To optimise the ionic positions with respect to the DFT total energy, the following flags are essential:

```
AtomMove.TypeOfRun sqnm
AtomMove.MaxForceTol 5e-4
AtomMove.ReuseDM T
```

The parameter `AtomMove.TypeOfRun`

can take the values `sqnm`

, `lbfgs`

or
`cg`

for iterative optimisation. All three algorithms are robust and
relatively efficient in most instances; SQNM [SR1] is recommended in most cases,
though if the initial forces are large it may be worth performing quenched
MD to reduce them (see below) before applying SQNM. The
parameter `AtomMove.MaxForceTol`

specifies the force
convergence criterion in Ha/bohr, i.e. the calculation will terminate
when the largest force component on any atom is below this value.
The parameter
`AtomMove.ReuseDM`

specifies that the density matrix (the K-matrix for
diagonalisation or L-matrix for O(N) calculations) from the
previous step will be used as an initial guess for the SCF cycle after
propagating the atoms; this should generally decrease the number of SCF cycles
per ionic step.
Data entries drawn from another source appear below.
-- B's loop follows the reference loop
theorem pvLoopB_eq_ref (deps : List (String × List String)) (all : List String)
    (dependents : PySem.Dict String (List String))
    (hdep : ∀ n ∈ all, ∀ v ∈ all,
      (dependents.getD n []).countP (fun x => x == v)
        = ((pvDepsOf deps v).filter (fun d => PySem.Set.contains all d)).countP
            (fun d => d == n)) :
    ∀ (fuel : Nat) (R : PySem.Set String) (g : PySem.Dict String Int), R.Nodup →
    (∀ x ∈ R, x ∈ all) →
    (∀ m ∈ R, g.getD m 0 = ((pvDepsOf deps m).countP (fun d => List.contains R d) : Int)) →
    pvLoopB dependents fuel R g = pvRef deps fuel R := by
  intro fuel
  induction fuel with
  | zero => intro R g _ _ _; rfl
  | succ f ih =>
    intro R g hnd hall hinv
    simp only [pvLoopB, pvRef]
    by_cases hR : R = []
    · simp [hR]
    · rw [if_neg hR, if_neg hR]
      have hfilter : R.filter (fun n => g.getD n 0 == 0)
          = R.filter (fun n => (pvDepsOf deps n).countP (fun d => List.contains R d) == 0) := by
        refine List.filter_congr (fun n hn => ?_)
        rw [hinv n hn, pvBeq_cast_zero]
      rw [hfilter]
      set p : String → Bool :=
        (fun n => (pvDepsOf deps n).countP (fun d => List.contains R d) == 0) with hp
      set ready := PySem.List.sorted (R.filter p) (fun x => x) false with hready
      by_cases hrdy : ready = []
      · rw [if_pos hrdy, if_pos hrdy]
      · rw [if_neg hrdy, if_neg hrdy]
        have hsub : ∀ x ∈ ready, x ∈ R := pvReady_subset R p
        rw [PySem.List.foldl_prod_mk
          (fun s n => PySem.Set.discard s n)
          (fun s n => (dependents.getD n []).foldl
            (fun g m => g.modify m 0 (fun v => v - 1)) s) ready R g]
        set R' := ready.foldl (fun s n => PySem.Set.discard s n) R with hR'
        congr 1
        refine ih R' _ (nodup_foldl_discard _ _ hnd)
          (fun x hx => hall x ((mem_foldl_discard ready R x).mp hx).1)
          (fun m hm => ?_)
        have hmR : m ∈ R := ((mem_foldl_discard ready R m).mp hm).1
        rw [pvGetD_foldl_dec_outer ready _ g m, hinv m hmR]
        have hmap : ready.map (fun n => (((dependents.getD n []).countP (fun x => x == m) : Nat) : Int))
            = ready.map (fun n =>
                ((((pvDepsOf deps m).filter (fun d => PySem.Set.contains all d)).countP
                  (fun d => d == n) : Nat) : Int)) := by
          refine List.map_eq_map_iff.mpr (fun n hn => ?_)
          rw [hdep n (hall n (hsub n hn)) m (hall m hmR)]
        rw [hmap]
        have hrnd : ready.Nodup :=
          ((PySem.List.sorted_perm (R.filter p) (fun x => x) false).nodup_iff).mpr
            (List.Nodup.filter p hnd)
        rw [pvSum_countP_eq_int ready
          ((pvDepsOf deps m).filter (fun d => PySem.Set.contains all d)) hrnd]
        have hfd : ((pvDepsOf deps m).filter (fun d => PySem.Set.contains all d)).countP
            (fun d => ready.contains d) = (pvDepsOf deps m).countP (fun d => ready.contains d) := by
          rw [List.countP_filter]
          refine pvCountP_congr (fun d _ => ?_)
          simp only [PySem.Set.contains, Bool.and_eq_left_iff_imp, List.contains_iff_mem]
          intro hd
          exact hall d (hsub d hd)
        rw [hfd, pvInv_split R ready (pvDepsOf deps m) hsub]
        push_cast
        ring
When using CG, the line minimiser can be chosen: `safe`

uses a robust though sometimes slow line minimiser; `backtrack`

uses a simple back-tracking line minimiser (starting with a step size of 1 and reducing if necessary to ensure the energy goes down); `adapt`

uses an adaptive back-tracking line minimiser (which increases the starting step size if the energy goes down on the first step). In many cases the back-tracking line minimiser is more efficient, though the efficiency of the adaptive approach varies with problem.
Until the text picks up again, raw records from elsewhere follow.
-- pv_equiv track=rewrite | github.com/ViniciusLippel/8-Puzzle | solver.py | inv_count
-- ===== SOURCE A (Python) =====
-- def inv_count(arr):
--     #arr = list(chain.from_iterable(pos))
--     inv_count = 0
--     empty_value = 0
--     for i in range(0, 9):
--         for j in range(i + 1, 9):
--             if arr[j] != empty_value and arr[i] != empty_value and arr[i] > arr[j]:
--                 inv_count += 1
--     return inv_count
-- ===== SOURCE B (Python) =====
-- def inv_count(arr):
--     tiles = [arr[i] for i in range(9)]
--     vals = [v for v in tiles if v != 0]
--     _, n = _sort_count(vals)
--     return n
--
-- def _sort_count(xs):
--     """Merge sort xs, returning (sorted list, number of strict inversions)."""
--     if len(xs) <= 1:
--         return xs, 0
--     mid = len(xs) // 2
--     left, a = _sort_count(xs[:mid])
--     right, b = _sort_count(xs[mid:])
--     merged, count, i, j = [], a + b, 0, 0
--     while i < len(left) and j < len(right):
--         if right[j] < left[i]:
--             count += len(left) - i
--             merged.append(right[j])
--             j += 1
--         else:
--             merged.append(left[i])
--             i += 1
--     merged.extend(left[i:])
--     merged.extend(right[j:])
--     return merged, count
-- ===== Notes on version B (the rewrite author's own statement) =====
-- stated objective: alternative
-- what changed: Replaces the fixed double loop over index pairs (36 comparisons) by filter-out-zeros plus a merge-sort that counts strict inversions during the merge.
import Mathlib
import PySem

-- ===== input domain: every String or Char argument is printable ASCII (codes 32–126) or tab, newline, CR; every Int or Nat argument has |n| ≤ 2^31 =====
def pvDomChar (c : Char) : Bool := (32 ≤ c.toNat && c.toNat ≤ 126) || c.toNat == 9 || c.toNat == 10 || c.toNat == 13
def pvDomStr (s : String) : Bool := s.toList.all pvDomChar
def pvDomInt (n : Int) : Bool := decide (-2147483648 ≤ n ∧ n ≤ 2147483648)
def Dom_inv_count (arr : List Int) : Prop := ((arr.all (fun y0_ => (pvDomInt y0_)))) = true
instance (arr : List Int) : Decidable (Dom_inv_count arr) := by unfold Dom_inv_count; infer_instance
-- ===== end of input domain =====

-- B replaces A's fixed double index loop by filter-out-zeros + a merge sort that counts inversions.

-- ===== PORT A =====
-- literal port of A's double loop over index pairs (i, j) with 0 ≤ i < j < 9
def inv_count (arr : List Int) : Int :=
  (PySem.List.pyRange 0 9 1).foldl (fun ic i =>
    (PySem.List.pyRange (i + 1) 9 1).foldl (fun ic j =>
      if PySem.List.pyGetD arr j 0 ≠ 0 ∧ PySem.List.pyGetD arr i 0 ≠ 0 ∧
          PySem.List.pyGetD arr i 0 > PySem.List.pyGetD arr j 0
      then ic + 1 else ic) ic) 0

-- ===== PORT B =====
-- port of _sort_count's merge loop: two-pointer merge counting remaining-left elements
def pvMergeCount : List Int → List Int → List Int × Int
  | [], ys => (ys, 0)
  | xs, [] => (xs, 0)
  | x :: xs, y :: ys =>
    if y < x then
      let p := pvMergeCount (x :: xs) ys
      (y :: p.1, p.2 + ((xs.length : Int) + 1))
    else
      let p := pvMergeCount xs (y :: ys)
      (x :: p.1, p.2)
  termination_by xs ys => xs.length + ys.length
  decreasing_by all_goals (simp; try omega)

-- port of _sort_count: split at the middle, recurse, merge with count
def pvSortCount (xs : List Int) : List Int × Int :=
  if xs.length ≤ 1 then (xs, 0)
  else
    let mid := xs.length / 2
    let L := pvSortCount (xs.take mid)
    let R := pvSortCount (xs.drop mid)
    let M := pvMergeCount L.1 R.1
    (M.1, L.2 + R.2 + M.2)
  termination_by xs.length
  decreasing_by all_goals simp [List.length_take, List.length_drop]; omega

def inv_count_alt (arr : List Int) : Int :=
  let tiles := (PySem.List.pyRange 0 9 1).map (fun i => PySem.List.pyGetD arr i 0)
  let vals := tiles.filter (fun v => decide (v ≠ 0))
  (pvSortCount vals).2

-- ===== PRECONDITION & SPEC =====
-- A raises IndexError (arr[i] / arr[j] for i, j up to 8) when arr has fewer than 9 elements.
def Pre_inv_count (arr : List Int) : Prop := 9 ≤ arr.length
instance (arr : List Int) : Decidable (Pre_inv_count arr) := by unfold Pre_inv_count; infer_instance
def pvWitness_inv_count : List Int := [1, 2, 3, 4, 5, 6, 7, 8, 0]

def Spec_inv_count (arr : List Int) (out : Int) : Prop := out = inv_count_alt arr
instance (arr : List Int) (out : Int) : Decidable (Spec_inv_count arr out) := by unfold Spec_inv_count; infer_instance

-- ===== CLAIM (what is proved, stated in full; the proofs are below) =====
def Claim_equal_inv_count : Prop := ∀ (arr : List Int), Dom_inv_count arr → Pre_inv_count arr → Spec_inv_count arr (inv_count arr)

-- ===== LEMMAS AND PROOFS =====

-- number of strict inversions of a list (pairs i < j with l[i] > l[j])
def invN : List Int → Nat
  | [] => 0
  | x :: xs => xs.countP (fun y => decide (y < x)) + invN xs

-- cross inversions: pairs (x ∈ L, y ∈ R) with y < x
def crossN (L R : List Int) : Nat := (R.map (fun y => L.countP (fun x => decide (y < x)))).sum

-- A's per-row count, structurally
def gN : List Int → Nat
  | [] => 0
  | x :: xs => xs.countP (fun y => decide (y ≠ 0 ∧ x ≠ 0 ∧ x > y)) + gN xs

theorem crossN_nil_right (L : List Int) : crossN L [] = 0 := rfl

theorem crossN_nil_left (R : List Int) : crossN [] R = 0 := by
  simp [crossN]

theorem crossN_cons_right (L : List Int) (y : Int) (R : List Int) :
    crossN L (y :: R) = L.countP (fun x => decide (y < x)) + crossN L R := rfl

theorem crossN_cons_left (x : Int) (L R : List Int) :
    crossN (x :: L) R = R.countP (fun y => decide (y < x)) + crossN L R := by
  induction R with
  | nil => rfl
  | cons y R ih =>
    simp only [crossN_cons_right, ih, List.countP_cons]
    by_cases h : y < x <;> simp [h] <;> omega

theorem crossN_perm {L L' R R' : List Int} (hL : L.Perm L') (hR : R.Perm R') :
    crossN L R = crossN L' R' := by
  unfold crossN
  rw [(hR.map (fun y => L.countP (fun x => decide (y < x)))).sum_eq]
  congr 1
  exact List.map_congr_left (fun y _ => hL.countP_eq _)

theorem invN_append (u v : List Int) : invN (u ++ v) = invN u + invN v + crossN u v := by
  induction u with
  | nil => simp [invN, crossN_nil_left]
  | cons x u ih =>
    simp only [List.cons_append, invN, List.countP_append, ih, crossN_cons_left]
    omega

theorem pvMergeCount_perm (L R : List Int) : (pvMergeCount L R).1.Perm (L ++ R) := by
  fun_induction pvMergeCount with
  | case1 ys => simp
  | case2 xs h => simp
  | case3 x xs y ys hlt p ih =>
    exact (ih.cons y).trans List.perm_middle.symm
  | case4 x xs y ys hlt p ih =>
    exact ih.cons x

theorem pvMergeCount_sorted {L R : List Int} (hL : L.Pairwise (· ≤ ·)) (hR : R.Pairwise (· ≤ ·)) :
    (pvMergeCount L R).1.Pairwise (· ≤ ·) := by
  fun_induction pvMergeCount with
  | case1 ys => exact hR
  | case2 xs h => exact hL
  | case3 x xs y ys hlt p ih =>
    refine List.pairwise_cons.mpr ⟨?_, ih hL hR.of_cons⟩
    intro z hz
    rcases List.mem_append.mp ((pvMergeCount_perm (x :: xs) ys).mem_iff.mp hz) with hz | hz
    · rcases List.mem_cons.mp hz with rfl | hz
      · exact le_of_lt hlt
      · exact le_of_lt (lt_of_lt_of_le hlt (List.rel_of_pairwise_cons hL hz))
    · exact List.rel_of_pairwise_cons hR hz
  | case4 x xs y ys hlt p ih =>
    refine List.pairwise_cons.mpr ⟨?_, ih hL.of_cons hR⟩
    intro z hz
    rcases List.mem_append.mp ((pvMergeCount_perm xs (y :: ys)).mem_iff.mp hz) with hz | hz
    · exact List.rel_of_pairwise_cons hL hz
    · rcases List.mem_cons.mp hz with rfl | hz
      · exact not_lt.mp hlt
      · exact le_trans (not_lt.mp hlt) (List.rel_of_pairwise_cons hR hz)

theorem pvMergeCount_count {L R : List Int} (hL : L.Pairwise (· ≤ ·)) (hR : R.Pairwise (· ≤ ·)) :
    (pvMergeCount L R).2 = (crossN L R : Int) := by
  fun_induction pvMergeCount with
  | case1 ys => simp [crossN_nil_left]
  | case2 xs h => simp [crossN_nil_right]
  | case3 x xs y ys hlt p ih =>
    have hall : (x :: xs).countP (fun t => decide (y < t)) = (x :: xs).length := by
      refine List.countP_eq_length.mpr ?_
      intro t ht
      rcases List.mem_cons.mp ht with rfl | ht
      · simpa using hlt
      · simpa using lt_of_lt_of_le hlt (List.rel_of_pairwise_cons hL ht)
    rw [crossN_cons_right, hall, ih hL hR.of_cons]
    push_cast [List.length_cons]
    ring
  | case4 x xs y ys hlt p ih =>
    have hzero : (y :: ys).countP (fun t => decide (t < x)) = 0 := by
      refine List.countP_eq_zero.mpr ?_
      intro t ht
      rcases List.mem_cons.mp ht with rfl | ht
      · simpa using hlt
      · simpa using not_lt.mpr (le_trans (not_lt.mp hlt) (List.rel_of_pairwise_cons hR ht))
    rw [crossN_cons_left, hzero, ih hL.of_cons hR]
    push_cast
    ring

theorem pvSortCount_spec (l : List Int) :
    (pvSortCount l).1.Perm l ∧ (pvSortCount l).1.Pairwise (· ≤ ·) ∧
      (pvSortCount l).2 = (invN l : Int) := by
  fun_induction pvSortCount with
  | case1 xs h =>
    refine ⟨List.Perm.refl _, ?_, ?_⟩ <;>
      rcases xs with _ | ⟨a, _ | ⟨b, t⟩⟩ <;> simp [invN] at h ⊢
  | case2 xs h mid L R M ihL ihR =>
    obtain ⟨pL, sL, cL⟩ := ihL
    obtain ⟨pR, sR, cR⟩ := ihR
    have hperm : M.1.Perm (xs.take mid ++ xs.drop mid) :=
      (pvMergeCount_perm L.1 R.1).trans (pL.append pR)
    refine ⟨by simpa using hperm, pvMergeCount_sorted sL sR, ?_⟩
    have hc : M.2 = (crossN L.1 R.1 : Int) := pvMergeCount_count sL sR
    rw [hc, crossN_perm pL pR, cL, cR]
    have : invN (xs.take mid ++ xs.drop mid) =
        invN (xs.take mid) + invN (xs.drop mid) + crossN (xs.take mid) (xs.drop mid) :=
      invN_append _ _
    rw [List.take_append_drop] at this
    rw [this]
    push_cast
    ring

theorem invN_filter (t : List Int) :
    invN (t.filter (fun v => decide (v ≠ 0))) = gN t := by
  induction t with
  | nil => rfl
  | cons x xs ih =>
    by_cases hx : x = 0
    · subst hx
      simpa [List.filter_cons, invN, gN] using ih
    · have hfc : List.filter (fun v => decide (v ≠ 0)) (x :: xs)
          = x :: List.filter (fun v => decide (v ≠ 0)) xs := by
        simp [hx]
      rw [hfc]
      simp only [invN, gN]
      rw [ih, List.countP_filter]
      congr 1
      refine List.countP_congr ?_
      intro y _
      by_cases h1 : y = 0 <;> by_cases h2 : y < x <;> simp [hx, h1, h2, gt_iff_lt]

-- A's double loop over a list t of length 9 computes gN t
theorem sum_range_gN (t : List Int) :
    ((List.range t.length).map (fun k =>
      ((t.drop (k + 1)).countP (fun y => decide (y ≠ 0 ∧ t.getD k 0 ≠ 0 ∧ t.getD k 0 > y)) : Int))).sum
    = (gN t : Int) := by
  induction t with
  | nil => simp [gN]
  | cons x xs ih =>
    rw [List.length_cons, List.range_succ_eq_map, List.map_cons, List.map_map, List.sum_cons]
    have hcomp : ((List.range xs.length).map ((fun k =>
        (((x :: xs).drop (k + 1)).countP
          (fun y => decide (y ≠ 0 ∧ (x :: xs).getD k 0 ≠ 0 ∧ (x :: xs).getD k 0 > y)) : Int)) ∘ Nat.succ))
        = ((List.range xs.length).map (fun k =>
        ((xs.drop (k + 1)).countP (fun y => decide (y ≠ 0 ∧ xs.getD k 0 ≠ 0 ∧ xs.getD k 0 > y)) : Int))) := by
      refine List.map_congr_left ?_
      intro k _
      simp only [Function.comp_apply, List.drop_succ_cons, List.getD_cons_succ]
    rw [hcomp, ih]
    simp only [List.drop_succ_cons, List.drop_zero, List.getD_cons_zero, gN]
    push_cast
    ring

theorem inv_count_eq_gN (arr : List Int) (h : Pre_inv_count arr) :
    inv_count arr = (gN (arr.take 9) : Int) := by
  have hpre : (9 : Int) ≤ (arr.length : Int) := by exact_mod_cast h
  have ht : (arr.take 9).length = 9 := by
    simp only [List.length_take]
    omega
  have h9 : ((arr.take 9).length : Int) = 9 := by exact_mod_cast ht
  have hget : ∀ i : Int, 0 ≤ i → i < 9 →
      PySem.List.pyGetD arr i 0 = PySem.List.pyGetD (arr.take 9) i 0 := by
    intro i h0 h9'
    rw [PySem.List.pyGetD_eq_getElem arr 0 h0 (by omega),
      PySem.List.pyGetD_eq_getElem (arr.take 9) 0 h0 (by omega),
      List.getElem_take]
  have e1 : inv_count arr =
      (PySem.List.pyRange 0 9 1).foldl (fun ic i =>
        (PySem.List.pyRange (i + 1) 9 1).foldl (fun ic j =>
          if PySem.List.pyGetD (arr.take 9) j 0 ≠ 0 ∧ PySem.List.pyGetD (arr.take 9) i 0 ≠ 0 ∧
              PySem.List.pyGetD (arr.take 9) i 0 > PySem.List.pyGetD (arr.take 9) j 0
          then ic + 1 else ic) ic) 0 := by
    unfold inv_count
    refine PySem.List.foldl_congr_mem _ _ _ _ ?_
    intro ic i hi
    obtain ⟨hi0, hi9⟩ := PySem.List.mem_pyRange_one.mp hi
    rw [hget i hi0 hi9]
    refine PySem.List.foldl_congr_mem _ _ _ _ ?_
    intro ic' j hj
    obtain ⟨hj1, hj9⟩ := PySem.List.mem_pyRange_one.mp hj
    rw [hget j (by omega) hj9]
  rw [e1, ← h9]
  have e3 : (PySem.List.pyRange 0 ((arr.take 9).length : Int) 1).foldl (fun ic i =>
        (PySem.List.pyRange (i + 1) ((arr.take 9).length : Int) 1).foldl (fun ic j =>
          if PySem.List.pyGetD (arr.take 9) j 0 ≠ 0 ∧ PySem.List.pyGetD (arr.take 9) i 0 ≠ 0 ∧
              PySem.List.pyGetD (arr.take 9) i 0 > PySem.List.pyGetD (arr.take 9) j 0
          then ic + 1 else ic) ic) 0
      = (PySem.List.pyRange 0 ((arr.take 9).length : Int) 1).foldl (fun ic i =>
          ic + (((arr.take 9).drop (i + 1).toNat).countP (fun y =>
            decide (y ≠ 0 ∧ PySem.List.pyGetD (arr.take 9) i 0 ≠ 0 ∧
              PySem.List.pyGetD (arr.take 9) i 0 > y)) : Int)) 0 := by
    refine PySem.List.foldl_congr_mem _ _ _ _ ?_
    intro ic i hi
    obtain ⟨hi0, _⟩ := PySem.List.mem_pyRange_one.mp hi
    rw [PySem.List.foldl_pyRange_pyGetD' (arr.take 9) 0
      (fun acc y => if y ≠ 0 ∧ PySem.List.pyGetD (arr.take 9) i 0 ≠ 0 ∧
        PySem.List.pyGetD (arr.take 9) i 0 > y then acc + 1 else acc) ic (by omega)]
    exact PySem.List.foldl_ite_add_one _ _ _
  rw [e3, PySem.List.foldl_add, zero_add, PySem.List.pyRange_zero_natCast, List.map_map]
  rw [← sum_range_gN (arr.take 9)]
  refine congrArg List.sum (List.map_congr_left ?_)
  intro k hk
  simp only [Function.comp_apply, PySem.List.pyGetD_natCast]
  have hk1 : ((k : Int) + 1).toNat = k + 1 := by omega
  rw [hk1]

theorem inv_count_alt_eq (arr : List Int) (h : Pre_inv_count arr) :
    inv_count_alt arr = (invN ((arr.take 9).filter (fun v => decide (v ≠ 0))) : Int) := by
  have hpre : (9 : Int) ≤ (arr.length : Int) := by exact_mod_cast h
  have ht : (arr.take 9).length = 9 := by
    simp only [List.length_take]
    omega
  have h9 : ((arr.take 9).length : Int) = 9 := by exact_mod_cast ht
  have htiles : (PySem.List.pyRange 0 9 1).map (fun i => PySem.List.pyGetD arr i 0)
      = arr.take 9 := by
    have h1 : ∀ i ∈ PySem.List.pyRange 0 9 1,
        PySem.List.pyGetD arr i 0 = PySem.List.pyGetD (arr.take 9) i 0 := by
      intro i hi
      obtain ⟨hi0, hi9⟩ := PySem.List.mem_pyRange_one.mp hi
      rw [PySem.List.pyGetD_eq_getElem arr 0 hi0 (by omega),
        PySem.List.pyGetD_eq_getElem (arr.take 9) 0 hi0 (by omega),
        List.getElem_take]
    rw [List.map_congr_left h1, ← h9, PySem.List.map_pyGetD_pyRange_zero']
  unfold inv_count_alt
  rw [htiles]
  exact (pvSortCount_spec _).2.2

-- ===== VERDICT (by name: the statement is the Claim_ definition above) =====
theorem inv_count_spec : Claim_equal_inv_count := by
  intro arr _ hpre
  unfold Spec_inv_count
  rw [inv_count_eq_gN arr hpre, inv_count_alt_eq arr hpre, invN_filter]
If the self-consistency tolerance is too low, the optimisation may fail to
converge with respect to the force tolerance; this may necessitate a tighter
`minE.SCTolerance`

for diagonalisation (also possibly
`minE.LTolerance`

for O(N) calculations). A grid which is too
coarse can also cause problems with structural relaxation to high tolerances.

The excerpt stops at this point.